──────── PROVIDED RECORDS
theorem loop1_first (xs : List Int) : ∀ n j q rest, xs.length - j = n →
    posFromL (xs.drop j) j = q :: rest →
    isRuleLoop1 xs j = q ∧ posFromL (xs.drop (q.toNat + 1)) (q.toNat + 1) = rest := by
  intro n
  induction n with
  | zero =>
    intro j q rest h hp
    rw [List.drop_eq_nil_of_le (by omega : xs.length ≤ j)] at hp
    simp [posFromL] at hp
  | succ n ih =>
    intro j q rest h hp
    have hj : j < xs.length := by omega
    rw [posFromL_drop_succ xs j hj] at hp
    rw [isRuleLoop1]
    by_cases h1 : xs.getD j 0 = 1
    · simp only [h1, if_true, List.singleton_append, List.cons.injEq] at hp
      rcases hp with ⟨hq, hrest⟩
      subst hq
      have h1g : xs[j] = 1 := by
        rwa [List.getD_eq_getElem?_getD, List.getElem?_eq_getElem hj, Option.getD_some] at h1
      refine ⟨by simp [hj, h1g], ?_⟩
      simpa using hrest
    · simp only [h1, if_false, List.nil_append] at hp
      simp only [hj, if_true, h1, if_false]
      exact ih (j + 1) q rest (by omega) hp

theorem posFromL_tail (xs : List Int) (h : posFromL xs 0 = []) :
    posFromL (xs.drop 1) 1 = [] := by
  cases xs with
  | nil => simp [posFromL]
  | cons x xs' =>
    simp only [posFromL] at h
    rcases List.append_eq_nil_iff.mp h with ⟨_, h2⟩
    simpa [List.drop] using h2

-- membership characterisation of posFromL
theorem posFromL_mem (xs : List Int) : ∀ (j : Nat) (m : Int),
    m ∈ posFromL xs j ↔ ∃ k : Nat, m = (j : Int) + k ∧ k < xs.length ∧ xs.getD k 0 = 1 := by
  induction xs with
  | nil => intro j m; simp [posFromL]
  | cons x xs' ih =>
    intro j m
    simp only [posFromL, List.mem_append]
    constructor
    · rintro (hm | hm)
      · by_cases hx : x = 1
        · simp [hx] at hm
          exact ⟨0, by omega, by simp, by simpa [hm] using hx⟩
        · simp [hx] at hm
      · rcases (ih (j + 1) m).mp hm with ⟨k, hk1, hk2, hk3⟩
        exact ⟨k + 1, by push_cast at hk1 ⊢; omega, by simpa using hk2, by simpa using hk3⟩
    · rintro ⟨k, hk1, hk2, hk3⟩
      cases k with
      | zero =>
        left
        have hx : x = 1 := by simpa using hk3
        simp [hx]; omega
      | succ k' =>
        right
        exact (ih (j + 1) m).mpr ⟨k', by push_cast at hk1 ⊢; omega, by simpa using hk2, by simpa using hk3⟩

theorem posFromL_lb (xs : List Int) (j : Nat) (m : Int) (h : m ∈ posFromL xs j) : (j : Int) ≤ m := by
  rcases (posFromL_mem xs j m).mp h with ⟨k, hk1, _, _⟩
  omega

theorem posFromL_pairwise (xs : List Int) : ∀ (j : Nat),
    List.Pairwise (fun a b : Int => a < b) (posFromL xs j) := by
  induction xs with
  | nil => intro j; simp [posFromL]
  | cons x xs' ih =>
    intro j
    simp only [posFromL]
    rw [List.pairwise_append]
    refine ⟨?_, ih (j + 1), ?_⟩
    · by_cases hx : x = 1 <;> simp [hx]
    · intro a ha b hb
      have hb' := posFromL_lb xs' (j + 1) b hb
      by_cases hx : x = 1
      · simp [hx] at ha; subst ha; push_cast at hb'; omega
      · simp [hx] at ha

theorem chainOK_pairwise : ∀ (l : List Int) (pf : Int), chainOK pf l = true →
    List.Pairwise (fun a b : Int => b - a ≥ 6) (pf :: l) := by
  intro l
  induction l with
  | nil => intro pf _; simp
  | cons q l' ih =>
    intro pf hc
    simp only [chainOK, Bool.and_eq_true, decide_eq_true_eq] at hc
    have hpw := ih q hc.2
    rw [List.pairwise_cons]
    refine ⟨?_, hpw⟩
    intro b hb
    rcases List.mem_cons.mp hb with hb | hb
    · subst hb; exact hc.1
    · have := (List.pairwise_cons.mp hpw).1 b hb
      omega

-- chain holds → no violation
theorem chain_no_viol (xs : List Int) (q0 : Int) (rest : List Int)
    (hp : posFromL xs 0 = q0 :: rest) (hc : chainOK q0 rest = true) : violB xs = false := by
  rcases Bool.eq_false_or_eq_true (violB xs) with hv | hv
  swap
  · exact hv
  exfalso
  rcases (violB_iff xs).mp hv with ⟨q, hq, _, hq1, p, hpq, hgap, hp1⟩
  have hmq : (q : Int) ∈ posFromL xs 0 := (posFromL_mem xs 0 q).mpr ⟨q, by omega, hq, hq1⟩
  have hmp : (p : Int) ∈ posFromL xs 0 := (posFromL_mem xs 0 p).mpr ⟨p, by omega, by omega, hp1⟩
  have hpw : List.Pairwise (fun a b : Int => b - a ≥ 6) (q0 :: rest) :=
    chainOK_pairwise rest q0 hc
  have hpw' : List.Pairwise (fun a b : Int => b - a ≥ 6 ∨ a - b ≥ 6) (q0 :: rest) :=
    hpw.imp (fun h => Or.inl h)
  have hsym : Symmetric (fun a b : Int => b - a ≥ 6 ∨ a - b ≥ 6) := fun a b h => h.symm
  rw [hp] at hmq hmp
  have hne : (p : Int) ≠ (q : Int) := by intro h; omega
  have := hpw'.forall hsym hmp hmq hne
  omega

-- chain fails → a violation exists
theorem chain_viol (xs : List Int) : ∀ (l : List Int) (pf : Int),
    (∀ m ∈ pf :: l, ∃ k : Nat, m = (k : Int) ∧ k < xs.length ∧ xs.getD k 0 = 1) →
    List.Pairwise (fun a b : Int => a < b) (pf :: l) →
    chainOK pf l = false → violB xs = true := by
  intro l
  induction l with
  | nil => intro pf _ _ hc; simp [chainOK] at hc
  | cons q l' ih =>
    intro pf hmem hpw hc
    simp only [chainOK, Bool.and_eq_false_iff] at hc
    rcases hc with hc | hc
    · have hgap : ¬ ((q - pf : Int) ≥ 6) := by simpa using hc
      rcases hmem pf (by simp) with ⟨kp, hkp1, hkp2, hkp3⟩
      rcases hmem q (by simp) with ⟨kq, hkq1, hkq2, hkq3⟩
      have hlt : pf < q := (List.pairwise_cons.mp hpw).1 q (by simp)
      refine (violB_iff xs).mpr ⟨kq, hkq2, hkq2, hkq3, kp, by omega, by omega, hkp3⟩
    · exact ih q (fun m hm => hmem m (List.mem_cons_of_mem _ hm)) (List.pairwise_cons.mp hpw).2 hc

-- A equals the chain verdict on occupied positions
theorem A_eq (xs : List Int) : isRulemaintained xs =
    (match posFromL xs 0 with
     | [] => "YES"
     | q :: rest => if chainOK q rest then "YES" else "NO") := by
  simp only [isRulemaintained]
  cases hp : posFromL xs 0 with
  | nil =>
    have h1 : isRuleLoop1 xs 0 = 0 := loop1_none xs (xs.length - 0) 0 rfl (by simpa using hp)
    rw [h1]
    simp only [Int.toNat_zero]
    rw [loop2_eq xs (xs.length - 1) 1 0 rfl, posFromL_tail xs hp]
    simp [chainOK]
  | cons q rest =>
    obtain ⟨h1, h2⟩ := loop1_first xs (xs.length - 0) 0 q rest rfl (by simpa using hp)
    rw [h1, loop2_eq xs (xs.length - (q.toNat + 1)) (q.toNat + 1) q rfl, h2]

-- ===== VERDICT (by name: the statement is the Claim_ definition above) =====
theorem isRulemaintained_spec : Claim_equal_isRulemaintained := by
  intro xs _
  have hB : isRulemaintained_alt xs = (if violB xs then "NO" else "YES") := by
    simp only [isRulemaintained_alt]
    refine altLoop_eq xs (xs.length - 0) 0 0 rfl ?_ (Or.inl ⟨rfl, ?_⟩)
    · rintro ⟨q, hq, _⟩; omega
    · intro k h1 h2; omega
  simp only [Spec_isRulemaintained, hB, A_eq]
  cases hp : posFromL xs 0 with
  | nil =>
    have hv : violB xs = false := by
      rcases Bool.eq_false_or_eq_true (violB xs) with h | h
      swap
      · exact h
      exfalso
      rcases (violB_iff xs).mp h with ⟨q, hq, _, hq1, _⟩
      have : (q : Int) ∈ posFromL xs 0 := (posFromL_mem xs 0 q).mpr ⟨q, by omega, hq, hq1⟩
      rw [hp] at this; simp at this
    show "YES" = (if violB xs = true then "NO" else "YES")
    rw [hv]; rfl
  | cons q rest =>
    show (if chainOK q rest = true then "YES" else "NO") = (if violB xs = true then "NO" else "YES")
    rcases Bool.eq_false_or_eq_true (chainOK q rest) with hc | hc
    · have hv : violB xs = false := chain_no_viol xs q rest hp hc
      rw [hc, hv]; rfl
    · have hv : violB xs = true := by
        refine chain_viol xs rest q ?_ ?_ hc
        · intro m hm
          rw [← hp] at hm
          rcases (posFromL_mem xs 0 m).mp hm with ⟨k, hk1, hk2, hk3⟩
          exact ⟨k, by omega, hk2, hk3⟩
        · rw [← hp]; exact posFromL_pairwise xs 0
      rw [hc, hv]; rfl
────────────────
──────── PROVIDED RECORDS
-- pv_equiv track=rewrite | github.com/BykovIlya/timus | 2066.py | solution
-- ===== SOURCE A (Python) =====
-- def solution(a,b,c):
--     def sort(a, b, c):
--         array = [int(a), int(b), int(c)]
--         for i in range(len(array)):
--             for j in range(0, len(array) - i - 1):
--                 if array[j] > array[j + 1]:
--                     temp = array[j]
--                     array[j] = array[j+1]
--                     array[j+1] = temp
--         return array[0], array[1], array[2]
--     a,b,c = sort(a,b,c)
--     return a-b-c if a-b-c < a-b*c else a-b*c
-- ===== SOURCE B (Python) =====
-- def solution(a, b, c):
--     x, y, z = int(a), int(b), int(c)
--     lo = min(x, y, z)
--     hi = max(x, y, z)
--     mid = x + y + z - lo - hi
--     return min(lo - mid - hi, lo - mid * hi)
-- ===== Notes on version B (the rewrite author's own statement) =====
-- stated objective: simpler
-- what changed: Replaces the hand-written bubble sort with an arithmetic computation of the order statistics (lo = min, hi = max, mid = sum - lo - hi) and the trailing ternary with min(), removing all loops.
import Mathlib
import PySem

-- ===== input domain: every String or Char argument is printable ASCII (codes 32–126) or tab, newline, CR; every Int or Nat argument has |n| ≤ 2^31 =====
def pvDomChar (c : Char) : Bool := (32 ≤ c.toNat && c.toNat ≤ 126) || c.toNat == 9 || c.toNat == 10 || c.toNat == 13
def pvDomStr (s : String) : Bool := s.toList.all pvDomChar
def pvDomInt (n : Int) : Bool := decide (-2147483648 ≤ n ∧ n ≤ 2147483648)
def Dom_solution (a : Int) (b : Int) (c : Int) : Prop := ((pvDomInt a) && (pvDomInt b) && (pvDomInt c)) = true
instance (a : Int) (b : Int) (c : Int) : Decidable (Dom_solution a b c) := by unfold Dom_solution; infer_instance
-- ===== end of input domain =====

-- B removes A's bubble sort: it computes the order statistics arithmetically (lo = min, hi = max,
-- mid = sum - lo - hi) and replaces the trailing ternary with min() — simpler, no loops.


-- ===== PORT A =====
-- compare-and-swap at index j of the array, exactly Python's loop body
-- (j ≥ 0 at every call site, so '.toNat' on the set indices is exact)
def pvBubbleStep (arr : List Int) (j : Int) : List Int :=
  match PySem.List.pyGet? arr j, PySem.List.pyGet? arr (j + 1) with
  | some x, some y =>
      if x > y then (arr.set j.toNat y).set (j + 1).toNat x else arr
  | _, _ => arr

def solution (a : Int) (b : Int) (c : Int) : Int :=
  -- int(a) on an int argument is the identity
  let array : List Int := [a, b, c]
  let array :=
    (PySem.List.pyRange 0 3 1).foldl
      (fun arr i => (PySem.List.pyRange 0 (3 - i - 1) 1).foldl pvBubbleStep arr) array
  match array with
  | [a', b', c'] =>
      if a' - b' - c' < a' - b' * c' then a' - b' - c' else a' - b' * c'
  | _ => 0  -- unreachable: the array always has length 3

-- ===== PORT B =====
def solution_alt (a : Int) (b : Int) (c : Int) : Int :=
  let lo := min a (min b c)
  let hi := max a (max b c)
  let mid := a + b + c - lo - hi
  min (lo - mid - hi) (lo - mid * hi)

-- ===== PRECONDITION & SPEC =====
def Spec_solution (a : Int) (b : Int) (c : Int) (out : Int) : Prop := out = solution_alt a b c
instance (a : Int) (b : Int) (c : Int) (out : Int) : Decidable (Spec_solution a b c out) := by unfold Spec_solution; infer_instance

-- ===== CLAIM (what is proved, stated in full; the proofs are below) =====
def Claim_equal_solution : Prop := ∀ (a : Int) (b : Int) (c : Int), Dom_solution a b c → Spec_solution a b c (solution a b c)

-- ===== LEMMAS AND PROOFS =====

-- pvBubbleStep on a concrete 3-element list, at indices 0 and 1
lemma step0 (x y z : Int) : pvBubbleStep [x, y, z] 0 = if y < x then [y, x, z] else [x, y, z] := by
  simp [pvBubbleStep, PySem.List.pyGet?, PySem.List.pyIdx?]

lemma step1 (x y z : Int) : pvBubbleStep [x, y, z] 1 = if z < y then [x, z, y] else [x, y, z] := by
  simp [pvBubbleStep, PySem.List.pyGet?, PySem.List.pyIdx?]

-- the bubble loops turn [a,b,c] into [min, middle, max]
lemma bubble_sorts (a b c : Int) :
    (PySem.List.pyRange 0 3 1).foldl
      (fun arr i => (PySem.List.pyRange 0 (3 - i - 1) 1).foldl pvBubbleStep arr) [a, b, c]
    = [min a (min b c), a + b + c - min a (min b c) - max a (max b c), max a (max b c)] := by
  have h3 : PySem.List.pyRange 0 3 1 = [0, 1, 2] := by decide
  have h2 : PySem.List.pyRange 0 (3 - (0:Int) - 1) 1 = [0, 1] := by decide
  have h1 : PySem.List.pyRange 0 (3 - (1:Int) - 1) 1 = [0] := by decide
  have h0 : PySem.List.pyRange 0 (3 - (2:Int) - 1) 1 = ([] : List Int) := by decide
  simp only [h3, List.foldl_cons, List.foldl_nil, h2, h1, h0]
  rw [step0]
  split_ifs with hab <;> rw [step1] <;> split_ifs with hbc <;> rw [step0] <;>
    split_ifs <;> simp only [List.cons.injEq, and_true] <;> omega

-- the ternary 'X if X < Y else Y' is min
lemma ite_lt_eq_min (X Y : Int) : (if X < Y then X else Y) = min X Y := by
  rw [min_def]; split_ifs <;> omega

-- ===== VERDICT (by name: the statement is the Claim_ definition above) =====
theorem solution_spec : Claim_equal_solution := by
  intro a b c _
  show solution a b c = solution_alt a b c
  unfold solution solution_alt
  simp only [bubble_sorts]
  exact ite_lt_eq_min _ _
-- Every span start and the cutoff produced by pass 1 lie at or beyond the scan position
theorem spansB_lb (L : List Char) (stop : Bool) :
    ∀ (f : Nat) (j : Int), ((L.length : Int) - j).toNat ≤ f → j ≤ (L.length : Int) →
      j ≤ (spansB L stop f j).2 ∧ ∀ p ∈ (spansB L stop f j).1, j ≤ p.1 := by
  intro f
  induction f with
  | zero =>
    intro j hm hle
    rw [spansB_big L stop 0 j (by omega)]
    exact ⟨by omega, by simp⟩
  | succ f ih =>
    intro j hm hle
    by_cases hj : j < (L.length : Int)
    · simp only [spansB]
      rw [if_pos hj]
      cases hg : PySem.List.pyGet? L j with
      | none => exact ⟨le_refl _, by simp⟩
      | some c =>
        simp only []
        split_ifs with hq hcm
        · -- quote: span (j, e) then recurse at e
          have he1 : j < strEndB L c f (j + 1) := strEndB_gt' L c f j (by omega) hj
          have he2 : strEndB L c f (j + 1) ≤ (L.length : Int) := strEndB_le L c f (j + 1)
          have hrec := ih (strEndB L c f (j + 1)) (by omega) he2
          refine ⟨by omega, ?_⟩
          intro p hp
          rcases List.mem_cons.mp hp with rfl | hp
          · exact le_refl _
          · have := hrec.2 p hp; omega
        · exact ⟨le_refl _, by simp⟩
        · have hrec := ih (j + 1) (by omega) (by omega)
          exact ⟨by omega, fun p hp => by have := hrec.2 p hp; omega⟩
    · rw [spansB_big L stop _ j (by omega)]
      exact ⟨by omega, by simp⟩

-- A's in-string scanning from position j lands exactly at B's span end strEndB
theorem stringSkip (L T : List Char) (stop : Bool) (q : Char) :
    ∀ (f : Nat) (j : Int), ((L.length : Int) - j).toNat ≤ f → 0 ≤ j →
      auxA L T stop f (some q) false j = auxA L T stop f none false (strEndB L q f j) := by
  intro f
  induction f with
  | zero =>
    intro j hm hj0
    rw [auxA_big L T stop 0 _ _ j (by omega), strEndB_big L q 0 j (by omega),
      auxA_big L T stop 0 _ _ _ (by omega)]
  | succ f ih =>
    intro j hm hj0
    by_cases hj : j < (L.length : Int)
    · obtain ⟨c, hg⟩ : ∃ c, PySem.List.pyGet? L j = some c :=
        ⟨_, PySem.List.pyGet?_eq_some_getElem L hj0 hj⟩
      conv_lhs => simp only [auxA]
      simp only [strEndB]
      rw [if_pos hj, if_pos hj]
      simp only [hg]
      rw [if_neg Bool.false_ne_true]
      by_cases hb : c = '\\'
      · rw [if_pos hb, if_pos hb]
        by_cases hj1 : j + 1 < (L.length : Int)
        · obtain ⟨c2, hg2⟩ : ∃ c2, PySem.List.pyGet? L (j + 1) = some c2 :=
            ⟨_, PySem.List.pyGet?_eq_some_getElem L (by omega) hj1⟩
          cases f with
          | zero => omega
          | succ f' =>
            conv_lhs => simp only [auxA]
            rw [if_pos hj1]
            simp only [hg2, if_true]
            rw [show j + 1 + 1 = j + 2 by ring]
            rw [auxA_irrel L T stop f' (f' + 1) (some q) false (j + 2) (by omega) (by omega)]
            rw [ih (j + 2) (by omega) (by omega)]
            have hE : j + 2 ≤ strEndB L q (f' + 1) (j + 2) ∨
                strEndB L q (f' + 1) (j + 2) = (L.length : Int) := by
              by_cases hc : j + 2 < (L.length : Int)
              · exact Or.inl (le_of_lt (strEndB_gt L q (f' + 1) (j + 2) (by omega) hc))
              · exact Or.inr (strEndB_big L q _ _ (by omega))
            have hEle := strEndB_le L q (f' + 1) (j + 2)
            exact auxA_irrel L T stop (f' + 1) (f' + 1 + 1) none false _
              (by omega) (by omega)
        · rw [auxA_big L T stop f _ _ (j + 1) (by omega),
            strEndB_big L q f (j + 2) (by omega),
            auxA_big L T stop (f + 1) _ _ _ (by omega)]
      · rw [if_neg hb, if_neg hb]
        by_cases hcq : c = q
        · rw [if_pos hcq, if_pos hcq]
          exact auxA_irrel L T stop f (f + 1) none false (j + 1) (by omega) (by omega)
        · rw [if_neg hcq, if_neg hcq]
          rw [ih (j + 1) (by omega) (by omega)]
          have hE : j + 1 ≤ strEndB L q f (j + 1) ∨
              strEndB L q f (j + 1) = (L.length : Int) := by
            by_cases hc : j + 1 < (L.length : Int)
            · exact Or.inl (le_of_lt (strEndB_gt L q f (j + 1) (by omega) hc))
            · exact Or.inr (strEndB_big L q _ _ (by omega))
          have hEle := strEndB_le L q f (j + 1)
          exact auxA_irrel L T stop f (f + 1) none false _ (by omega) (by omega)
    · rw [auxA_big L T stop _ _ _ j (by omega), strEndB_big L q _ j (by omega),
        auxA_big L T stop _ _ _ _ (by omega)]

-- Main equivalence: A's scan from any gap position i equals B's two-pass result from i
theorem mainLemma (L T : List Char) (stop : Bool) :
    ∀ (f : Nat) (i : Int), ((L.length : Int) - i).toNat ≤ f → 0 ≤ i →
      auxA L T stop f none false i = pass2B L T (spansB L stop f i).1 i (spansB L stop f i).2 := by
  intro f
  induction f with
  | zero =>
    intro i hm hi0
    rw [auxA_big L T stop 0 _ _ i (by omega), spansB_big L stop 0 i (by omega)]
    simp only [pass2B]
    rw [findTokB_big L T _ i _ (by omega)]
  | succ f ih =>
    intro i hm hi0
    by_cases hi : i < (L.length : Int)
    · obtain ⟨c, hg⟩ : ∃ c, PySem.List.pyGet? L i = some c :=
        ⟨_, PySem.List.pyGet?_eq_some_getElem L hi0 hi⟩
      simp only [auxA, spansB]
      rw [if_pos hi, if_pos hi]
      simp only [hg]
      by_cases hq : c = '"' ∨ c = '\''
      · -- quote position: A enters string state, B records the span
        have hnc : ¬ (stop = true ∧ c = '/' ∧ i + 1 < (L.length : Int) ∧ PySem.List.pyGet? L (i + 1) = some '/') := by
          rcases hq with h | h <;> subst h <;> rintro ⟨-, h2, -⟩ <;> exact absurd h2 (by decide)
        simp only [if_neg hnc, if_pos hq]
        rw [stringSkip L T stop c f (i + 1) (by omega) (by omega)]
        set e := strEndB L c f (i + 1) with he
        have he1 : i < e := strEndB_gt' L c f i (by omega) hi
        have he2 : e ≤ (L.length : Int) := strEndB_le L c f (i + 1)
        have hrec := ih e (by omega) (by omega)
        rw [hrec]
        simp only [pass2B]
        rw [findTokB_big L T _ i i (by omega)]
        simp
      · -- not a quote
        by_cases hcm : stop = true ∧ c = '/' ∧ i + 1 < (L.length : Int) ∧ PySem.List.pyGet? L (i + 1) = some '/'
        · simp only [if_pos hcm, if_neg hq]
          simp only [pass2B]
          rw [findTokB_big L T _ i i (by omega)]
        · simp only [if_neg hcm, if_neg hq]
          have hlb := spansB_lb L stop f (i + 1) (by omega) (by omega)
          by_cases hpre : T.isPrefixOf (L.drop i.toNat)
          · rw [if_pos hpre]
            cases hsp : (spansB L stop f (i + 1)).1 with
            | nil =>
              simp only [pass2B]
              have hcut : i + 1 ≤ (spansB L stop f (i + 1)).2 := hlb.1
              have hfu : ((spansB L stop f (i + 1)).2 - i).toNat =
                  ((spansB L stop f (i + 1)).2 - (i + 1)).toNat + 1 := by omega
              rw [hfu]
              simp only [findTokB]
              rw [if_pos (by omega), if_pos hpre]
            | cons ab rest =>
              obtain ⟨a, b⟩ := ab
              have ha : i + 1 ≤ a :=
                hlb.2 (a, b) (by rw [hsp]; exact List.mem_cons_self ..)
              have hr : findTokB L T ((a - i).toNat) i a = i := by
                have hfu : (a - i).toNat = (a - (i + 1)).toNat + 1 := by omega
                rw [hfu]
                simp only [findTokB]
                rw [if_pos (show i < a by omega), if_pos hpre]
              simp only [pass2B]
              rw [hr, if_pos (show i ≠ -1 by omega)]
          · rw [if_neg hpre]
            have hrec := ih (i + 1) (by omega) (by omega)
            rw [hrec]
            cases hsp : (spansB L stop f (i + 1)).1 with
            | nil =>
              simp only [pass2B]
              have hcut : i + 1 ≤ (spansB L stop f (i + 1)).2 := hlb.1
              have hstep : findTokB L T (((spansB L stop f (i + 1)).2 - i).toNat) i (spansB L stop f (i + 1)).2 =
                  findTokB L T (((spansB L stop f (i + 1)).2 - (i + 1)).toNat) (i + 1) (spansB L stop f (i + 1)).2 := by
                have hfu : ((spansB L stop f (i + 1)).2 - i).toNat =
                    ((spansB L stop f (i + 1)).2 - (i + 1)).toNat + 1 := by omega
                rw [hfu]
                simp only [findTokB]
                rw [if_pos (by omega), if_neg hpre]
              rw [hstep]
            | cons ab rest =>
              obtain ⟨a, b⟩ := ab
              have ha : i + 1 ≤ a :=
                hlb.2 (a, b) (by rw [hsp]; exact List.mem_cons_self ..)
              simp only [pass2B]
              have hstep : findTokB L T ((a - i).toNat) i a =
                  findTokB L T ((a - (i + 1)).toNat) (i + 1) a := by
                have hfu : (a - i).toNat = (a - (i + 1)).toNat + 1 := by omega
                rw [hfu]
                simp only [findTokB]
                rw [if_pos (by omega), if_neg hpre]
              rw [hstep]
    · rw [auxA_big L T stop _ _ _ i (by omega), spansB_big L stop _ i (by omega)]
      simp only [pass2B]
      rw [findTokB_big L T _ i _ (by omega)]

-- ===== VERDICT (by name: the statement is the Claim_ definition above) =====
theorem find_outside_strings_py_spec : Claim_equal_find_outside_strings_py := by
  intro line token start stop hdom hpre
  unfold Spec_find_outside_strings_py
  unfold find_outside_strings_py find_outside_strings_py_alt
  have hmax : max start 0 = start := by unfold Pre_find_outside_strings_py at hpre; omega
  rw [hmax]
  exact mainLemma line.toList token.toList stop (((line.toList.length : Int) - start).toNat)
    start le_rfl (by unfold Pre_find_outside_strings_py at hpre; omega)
────────────────
- **PROBLEM REQUIREMENTS**
Given the data above, transcribe exactly the lines from the one containing "not a quote" down to the one containing "[if_neg hcm, if_neg hq]", and no others.

- **FINISHED TASK**
      · -- not a quote
        by_cases hcm : stop = true ∧ c = '/' ∧ i + 1 < (L.length : Int) ∧ PySem.List.pyGet? L (i + 1) = some '/'
        · simp only [if_pos hcm, if_neg hq]
          simp only [pass2B]
          rw [findTokB_big L T _ i i (by omega)]
        · simp only [if_neg hcm, if_neg hq]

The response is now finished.